Comment From: chadlwilson
I might raise an issue on the Lettuce GitHub; since after looking through a lot of the code through Spring Boot and Spring Data Redis, it seems this behaviour is intended to be fully managed by the Lettuce ConnectionWatchdog
that handles reconnects of the single multiplexed connection.
It seems after reconnect it has left the StatefulRedisConnection
in an un-authenticated state so subsequent uses by the RedisHealthIndicator
fail.
Comment From: snicoll
That’s my feeling as well. Please hold on creating a duplicate to avoid efforts being spent in two places. I’ve pinged the lead of the lettuce driver so we should get additional feedback soon.
Comment From: mp911de
I tried to reproduce the issue without luck so far.

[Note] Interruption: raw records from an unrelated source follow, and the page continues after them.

theorem pv_isSubseq_iff_infix (h n : List Int) : is_subsequence h n = true ↔ n <:+: h := by
  unfold is_subsequence
  rw [List.any_eq_true]
  constructor
  · rintro ⟨i, hi, hInner⟩
    obtain ⟨hi0, hilt⟩ := PySem.List.mem_pyRange_one.mp hi
    have hbound : i.toNat + n.length ≤ h.length := by omega
    rw [show i = ((i.toNat : Nat) : Int) by omega, pv_window h n i.toNat hbound,
      beq_iff_eq] at hInner
    have hpre : n <+: h.drop i.toNat := by
      rw [← hInner]; exact List.take_prefix _ _
    exact hpre.isInfix.trans (List.drop_suffix _ _).isInfix
  · rintro ⟨s, e, rfl⟩
    refine ⟨((s.length : Nat) : Int), PySem.List.mem_pyRange_one.mpr ⟨by omega, by
      simp only [List.length_append]; push_cast; omega⟩, ?_⟩
    rw [pv_window _ n s.length (by simp only [List.length_append]; omega), beq_iff_eq,
      List.append_assoc, List.drop_left, List.take_left]

theorem pv_subseq_eq (h n : List Int) :
    is_subsequence h n = pvContains h n (pvPrefixFn n) := by
  rw [Bool.eq_iff_iff, pv_isSubseq_iff_infix,
    pv_contains_iff_infix h n (pvPrefixFn n) (pv_goodPi_prefixFn n)]

theorem pv_bne_comm (x y : Int) : (x != y) = (y != x) := by
  rw [Bool.eq_iff_iff]; simp [bne_iff_ne, ne_comm]

theorem pv_row_eq (obs : List (List Int)) (pis : List (List Nat)) (oi : List Int) (i : Int)
    (js : List Int)
    (hpis : ∀ j ∈ js, (PySem.List.pyGet? pis j).getD [] =
      pvPrefixFn ((PySem.List.pyGet? obs j).getD [])) :
    pvRowA obs oi i js = pvRowB obs pis oi (pvPrefixFn oi) i js := by
  induction js with
  | nil => rfl
  | cons j js ih =>
    simp only [pvRowA, pvRowB]
    rw [pv_bne_comm, ← pv_subseq_eq]
    by_cases hcond : ((j != i) && is_subsequence ((PySem.List.pyGet? obs j).getD []) oi) = true
    · rw [if_pos hcond, if_pos hcond]
    · rw [if_neg hcond, if_neg hcond,
        ih (fun x hx => hpis x (List.mem_cons_of_mem j hx)), hpis j (by simp),
        pv_overlap_eq]

theorem pv_make_overmat_eq (obs : List (List Int)) : make_overmat obs = make_overmat_alt obs := by
  unfold make_overmat make_overmat_alt
  dsimp only
  have hmap : ∀ j : Int, 0 ≤ j → j < (obs.length : Int) →
      (PySem.List.pyGet? (obs.map pvPrefixFn) j).getD [] =
        pvPrefixFn ((PySem.List.pyGet? obs j).getD []) := by
    intro j hj0 hjlt
    rw [show j = ((j.toNat : Nat) : Int) by omega, PySem.List.pyGet?_natCast,
      PySem.List.pyGet?_natCast, List.getElem?_map]
    have hlt : j.toNat < obs.length := by omega
    rw [List.getElem?_eq_getElem hlt]
    simp
  apply PySem.List.foldl_congr_mem
  intro st i hi
  obtain ⟨hi0, hilt⟩ := PySem.List.mem_pyRange_one.mp hi
  have hjs : ∀ j ∈ PySem.List.pyRange 0 ((obs.length : Int)) 1,
      (PySem.List.pyGet? (obs.map pvPrefixFn) j).getD [] =
        pvPrefixFn ((PySem.List.pyGet? obs j).getD []) := by
    intro j hj
    obtain ⟨h0, h1⟩ := PySem.List.mem_pyRange_one.mp hj
    exact hmap j h0 h1
  rw [hmap i hi0 hilt,
    ← pv_row_eq obs (obs.map pvPrefixFn) ((PySem.List.pyGet? obs i).getD []) i _ hjs]

-- ===== VERDICT (by name: the statement is the Claim_ definition above) =====
theorem make_overmat_spec : Claim_equal_make_overmat := by
  intro obs _
  unfold Spec_make_overmat
  exact pv_make_overmat_eq obs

Lettuce attempts to reconnect using the initially provided password and the reconnect process does not report failures when the password changed during reconnects. If you can reproduce that issue in any environment, please raise the log level of io.lettuce.core.protocol
to DEBUG
or TRACE
(caution: creates lots of noise and performance drag on busy systems).
That issue isn't Spring Boot related, more likely it is Lettuce-related.
Comment From: snicoll
Thanks for the feedback. I am closing this issue now.
Please create an issue in the lettuce issue tracker if you manage to reproduce with the request logging information.